Aim of the exercise — Somewhere below is a line with "def gmBsolve (xs ys : List Char) (i j : Nat)" and, later, a line with "([[0, 0, 1]], memo.insert"; repeat those two lines and all the lines between them, exactly as they are.

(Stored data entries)
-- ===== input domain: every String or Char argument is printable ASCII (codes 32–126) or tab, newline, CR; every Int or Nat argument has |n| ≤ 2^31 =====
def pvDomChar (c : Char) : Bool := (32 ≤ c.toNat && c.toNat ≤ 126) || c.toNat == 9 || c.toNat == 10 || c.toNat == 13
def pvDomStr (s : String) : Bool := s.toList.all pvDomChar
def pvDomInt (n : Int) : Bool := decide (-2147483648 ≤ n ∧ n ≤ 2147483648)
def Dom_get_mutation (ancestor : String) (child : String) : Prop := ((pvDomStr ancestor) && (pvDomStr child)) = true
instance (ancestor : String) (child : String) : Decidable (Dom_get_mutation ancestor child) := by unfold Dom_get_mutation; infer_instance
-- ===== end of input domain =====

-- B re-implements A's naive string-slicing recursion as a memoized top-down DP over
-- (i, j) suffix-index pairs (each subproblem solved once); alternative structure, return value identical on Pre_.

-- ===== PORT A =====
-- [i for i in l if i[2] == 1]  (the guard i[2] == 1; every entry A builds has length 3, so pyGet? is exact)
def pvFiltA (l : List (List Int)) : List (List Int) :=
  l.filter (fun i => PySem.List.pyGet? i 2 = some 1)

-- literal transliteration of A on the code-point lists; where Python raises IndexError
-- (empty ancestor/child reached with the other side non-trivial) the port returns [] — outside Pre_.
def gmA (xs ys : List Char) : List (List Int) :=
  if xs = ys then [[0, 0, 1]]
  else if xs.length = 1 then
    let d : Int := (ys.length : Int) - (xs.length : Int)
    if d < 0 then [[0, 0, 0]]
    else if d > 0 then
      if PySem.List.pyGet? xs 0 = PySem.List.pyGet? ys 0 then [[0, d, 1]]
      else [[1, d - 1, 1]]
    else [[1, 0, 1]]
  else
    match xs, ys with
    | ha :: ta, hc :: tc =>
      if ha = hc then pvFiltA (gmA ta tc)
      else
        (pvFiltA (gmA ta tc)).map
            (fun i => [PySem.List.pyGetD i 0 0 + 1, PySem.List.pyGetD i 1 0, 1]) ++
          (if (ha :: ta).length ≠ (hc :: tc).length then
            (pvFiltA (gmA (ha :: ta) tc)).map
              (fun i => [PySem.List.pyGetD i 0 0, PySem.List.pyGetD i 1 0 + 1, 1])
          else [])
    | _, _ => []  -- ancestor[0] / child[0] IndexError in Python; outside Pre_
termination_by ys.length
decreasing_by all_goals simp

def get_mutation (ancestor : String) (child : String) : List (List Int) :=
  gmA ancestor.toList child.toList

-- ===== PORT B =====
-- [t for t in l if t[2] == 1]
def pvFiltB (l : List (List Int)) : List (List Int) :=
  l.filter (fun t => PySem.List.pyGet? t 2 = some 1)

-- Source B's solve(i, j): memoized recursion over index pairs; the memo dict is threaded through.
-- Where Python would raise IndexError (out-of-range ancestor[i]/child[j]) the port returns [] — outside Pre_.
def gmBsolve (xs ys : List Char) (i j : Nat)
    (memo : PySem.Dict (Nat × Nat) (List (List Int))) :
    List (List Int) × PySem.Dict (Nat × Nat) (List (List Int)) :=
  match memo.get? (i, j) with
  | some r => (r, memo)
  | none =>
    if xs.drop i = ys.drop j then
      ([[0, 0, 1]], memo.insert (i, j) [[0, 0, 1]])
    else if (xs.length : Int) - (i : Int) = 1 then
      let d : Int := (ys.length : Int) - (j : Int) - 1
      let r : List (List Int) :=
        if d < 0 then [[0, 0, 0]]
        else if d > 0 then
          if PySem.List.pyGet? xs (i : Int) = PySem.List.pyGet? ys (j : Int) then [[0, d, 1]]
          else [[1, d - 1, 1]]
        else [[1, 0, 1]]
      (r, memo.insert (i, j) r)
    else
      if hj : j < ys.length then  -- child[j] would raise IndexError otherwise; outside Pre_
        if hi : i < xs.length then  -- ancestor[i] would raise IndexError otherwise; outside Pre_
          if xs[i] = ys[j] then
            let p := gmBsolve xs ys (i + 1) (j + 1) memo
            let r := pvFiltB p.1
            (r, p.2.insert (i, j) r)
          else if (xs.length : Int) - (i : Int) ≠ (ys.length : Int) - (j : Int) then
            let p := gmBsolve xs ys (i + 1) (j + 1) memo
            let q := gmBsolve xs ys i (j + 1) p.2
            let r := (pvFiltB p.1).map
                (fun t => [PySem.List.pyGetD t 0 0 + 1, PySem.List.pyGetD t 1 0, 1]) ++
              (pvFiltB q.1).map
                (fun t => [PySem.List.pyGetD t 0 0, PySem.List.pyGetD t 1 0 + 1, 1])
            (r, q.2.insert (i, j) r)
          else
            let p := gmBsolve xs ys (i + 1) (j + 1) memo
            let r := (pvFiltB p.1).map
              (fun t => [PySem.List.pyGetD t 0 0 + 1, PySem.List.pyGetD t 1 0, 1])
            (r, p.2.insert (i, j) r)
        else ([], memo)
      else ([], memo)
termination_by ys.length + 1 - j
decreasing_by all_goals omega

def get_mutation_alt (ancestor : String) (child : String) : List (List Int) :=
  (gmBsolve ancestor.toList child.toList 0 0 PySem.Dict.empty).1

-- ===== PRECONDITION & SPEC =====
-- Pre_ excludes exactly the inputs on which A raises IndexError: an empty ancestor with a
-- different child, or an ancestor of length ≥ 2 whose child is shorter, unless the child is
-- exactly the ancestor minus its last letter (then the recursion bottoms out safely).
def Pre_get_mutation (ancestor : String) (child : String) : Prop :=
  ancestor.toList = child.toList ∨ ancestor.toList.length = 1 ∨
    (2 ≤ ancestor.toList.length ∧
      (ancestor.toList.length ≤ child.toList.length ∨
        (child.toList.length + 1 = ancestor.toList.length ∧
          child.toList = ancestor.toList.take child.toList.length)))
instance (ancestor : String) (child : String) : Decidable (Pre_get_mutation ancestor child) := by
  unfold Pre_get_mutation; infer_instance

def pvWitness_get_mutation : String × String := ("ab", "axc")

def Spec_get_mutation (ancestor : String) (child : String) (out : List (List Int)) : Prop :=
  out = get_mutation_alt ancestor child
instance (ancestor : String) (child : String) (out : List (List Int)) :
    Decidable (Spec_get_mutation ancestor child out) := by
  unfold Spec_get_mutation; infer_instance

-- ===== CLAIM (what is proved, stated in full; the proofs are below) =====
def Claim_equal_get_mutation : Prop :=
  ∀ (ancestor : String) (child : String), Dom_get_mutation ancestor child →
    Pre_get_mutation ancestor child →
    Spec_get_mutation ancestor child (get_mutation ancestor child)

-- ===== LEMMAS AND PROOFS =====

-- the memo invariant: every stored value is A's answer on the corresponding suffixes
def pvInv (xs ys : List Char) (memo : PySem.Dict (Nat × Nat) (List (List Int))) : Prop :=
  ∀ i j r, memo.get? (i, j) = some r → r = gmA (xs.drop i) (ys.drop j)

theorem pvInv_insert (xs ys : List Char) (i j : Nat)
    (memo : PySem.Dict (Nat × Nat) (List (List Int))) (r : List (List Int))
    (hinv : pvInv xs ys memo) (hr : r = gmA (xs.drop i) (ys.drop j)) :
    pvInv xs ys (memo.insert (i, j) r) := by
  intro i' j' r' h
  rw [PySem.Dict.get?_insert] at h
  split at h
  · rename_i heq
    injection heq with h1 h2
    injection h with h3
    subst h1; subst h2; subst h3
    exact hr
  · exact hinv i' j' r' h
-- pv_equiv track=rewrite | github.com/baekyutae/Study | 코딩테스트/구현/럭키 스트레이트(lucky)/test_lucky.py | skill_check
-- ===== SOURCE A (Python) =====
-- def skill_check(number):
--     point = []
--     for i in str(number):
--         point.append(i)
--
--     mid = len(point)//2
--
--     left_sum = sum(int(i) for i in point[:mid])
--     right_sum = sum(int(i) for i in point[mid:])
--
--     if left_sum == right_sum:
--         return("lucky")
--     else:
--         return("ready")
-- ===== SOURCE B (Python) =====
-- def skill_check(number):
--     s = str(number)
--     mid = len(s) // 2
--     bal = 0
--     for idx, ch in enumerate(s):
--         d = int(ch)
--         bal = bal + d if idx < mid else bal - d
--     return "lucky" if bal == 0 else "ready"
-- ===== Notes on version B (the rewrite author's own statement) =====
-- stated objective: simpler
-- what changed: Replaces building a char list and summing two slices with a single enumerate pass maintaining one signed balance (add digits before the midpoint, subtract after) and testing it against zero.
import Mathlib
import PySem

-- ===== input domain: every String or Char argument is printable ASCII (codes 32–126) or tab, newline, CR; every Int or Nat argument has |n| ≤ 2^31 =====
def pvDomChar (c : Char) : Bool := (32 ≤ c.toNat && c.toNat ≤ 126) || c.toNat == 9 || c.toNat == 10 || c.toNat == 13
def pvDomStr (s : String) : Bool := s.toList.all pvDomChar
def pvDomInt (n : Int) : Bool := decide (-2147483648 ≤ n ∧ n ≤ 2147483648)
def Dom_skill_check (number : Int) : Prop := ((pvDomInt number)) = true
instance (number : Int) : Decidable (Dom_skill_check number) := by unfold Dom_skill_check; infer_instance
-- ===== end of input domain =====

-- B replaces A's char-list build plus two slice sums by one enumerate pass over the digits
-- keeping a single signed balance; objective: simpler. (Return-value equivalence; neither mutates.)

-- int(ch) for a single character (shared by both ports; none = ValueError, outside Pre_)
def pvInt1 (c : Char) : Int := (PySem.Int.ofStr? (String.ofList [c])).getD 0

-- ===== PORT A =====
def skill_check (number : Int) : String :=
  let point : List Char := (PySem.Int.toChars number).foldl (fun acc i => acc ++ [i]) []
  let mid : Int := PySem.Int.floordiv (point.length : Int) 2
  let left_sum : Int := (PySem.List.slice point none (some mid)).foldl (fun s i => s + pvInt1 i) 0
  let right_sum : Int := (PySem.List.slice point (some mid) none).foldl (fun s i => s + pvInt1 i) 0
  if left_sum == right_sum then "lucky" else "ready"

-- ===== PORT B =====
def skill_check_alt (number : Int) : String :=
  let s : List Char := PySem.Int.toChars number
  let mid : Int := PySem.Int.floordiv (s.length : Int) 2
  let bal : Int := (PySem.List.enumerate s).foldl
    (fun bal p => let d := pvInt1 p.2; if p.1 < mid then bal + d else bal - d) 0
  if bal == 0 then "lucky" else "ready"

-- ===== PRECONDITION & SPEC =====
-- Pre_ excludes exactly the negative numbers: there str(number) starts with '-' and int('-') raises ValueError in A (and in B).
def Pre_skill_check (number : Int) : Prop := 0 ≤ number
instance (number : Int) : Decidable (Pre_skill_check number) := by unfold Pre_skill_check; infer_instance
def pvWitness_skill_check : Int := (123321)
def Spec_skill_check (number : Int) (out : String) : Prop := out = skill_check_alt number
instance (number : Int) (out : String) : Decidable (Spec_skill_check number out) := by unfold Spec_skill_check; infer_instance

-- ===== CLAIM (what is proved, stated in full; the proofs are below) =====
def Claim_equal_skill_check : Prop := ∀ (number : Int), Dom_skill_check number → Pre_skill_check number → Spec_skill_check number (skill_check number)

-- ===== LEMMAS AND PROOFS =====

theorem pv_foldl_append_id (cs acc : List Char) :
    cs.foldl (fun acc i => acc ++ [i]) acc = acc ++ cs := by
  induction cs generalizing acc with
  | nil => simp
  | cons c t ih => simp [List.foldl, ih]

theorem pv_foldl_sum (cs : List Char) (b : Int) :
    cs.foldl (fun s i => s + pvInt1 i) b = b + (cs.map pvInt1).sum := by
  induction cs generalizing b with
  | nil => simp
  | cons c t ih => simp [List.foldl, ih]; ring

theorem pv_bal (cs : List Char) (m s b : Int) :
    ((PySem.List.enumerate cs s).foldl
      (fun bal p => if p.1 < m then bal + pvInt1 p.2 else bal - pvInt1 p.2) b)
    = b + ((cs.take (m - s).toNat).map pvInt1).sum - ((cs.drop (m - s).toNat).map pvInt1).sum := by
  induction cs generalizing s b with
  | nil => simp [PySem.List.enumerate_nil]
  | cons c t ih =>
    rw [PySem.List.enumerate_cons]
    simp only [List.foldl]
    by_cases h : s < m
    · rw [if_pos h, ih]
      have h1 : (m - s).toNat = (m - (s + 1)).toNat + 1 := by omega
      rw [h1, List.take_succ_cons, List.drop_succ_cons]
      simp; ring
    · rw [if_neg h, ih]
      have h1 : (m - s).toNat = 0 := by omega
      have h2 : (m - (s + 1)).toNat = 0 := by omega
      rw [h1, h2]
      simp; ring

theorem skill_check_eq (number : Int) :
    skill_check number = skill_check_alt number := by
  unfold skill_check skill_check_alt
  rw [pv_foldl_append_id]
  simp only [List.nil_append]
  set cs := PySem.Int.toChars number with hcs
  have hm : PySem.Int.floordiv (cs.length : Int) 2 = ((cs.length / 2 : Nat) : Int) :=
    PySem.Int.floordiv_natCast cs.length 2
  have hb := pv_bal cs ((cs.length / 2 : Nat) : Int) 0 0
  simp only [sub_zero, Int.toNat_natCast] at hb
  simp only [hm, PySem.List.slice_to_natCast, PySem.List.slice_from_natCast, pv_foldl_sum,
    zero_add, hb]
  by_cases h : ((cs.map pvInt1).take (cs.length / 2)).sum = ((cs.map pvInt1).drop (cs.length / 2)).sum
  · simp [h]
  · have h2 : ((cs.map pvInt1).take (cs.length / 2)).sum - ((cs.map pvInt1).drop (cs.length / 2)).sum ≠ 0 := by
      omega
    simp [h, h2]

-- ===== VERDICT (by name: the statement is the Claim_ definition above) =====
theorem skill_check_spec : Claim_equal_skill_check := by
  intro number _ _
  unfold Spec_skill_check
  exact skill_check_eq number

Solved problem —
def gmBsolve (xs ys : List Char) (i j : Nat)
    (memo : PySem.Dict (Nat × Nat) (List (List Int))) :
    List (List Int) × PySem.Dict (Nat × Nat) (List (List Int)) :=
  match memo.get? (i, j) with
  | some r => (r, memo)
  | none =>
    if xs.drop i = ys.drop j then
      ([[0, 0, 1]], memo.insert (i, j) [[0, 0, 1]])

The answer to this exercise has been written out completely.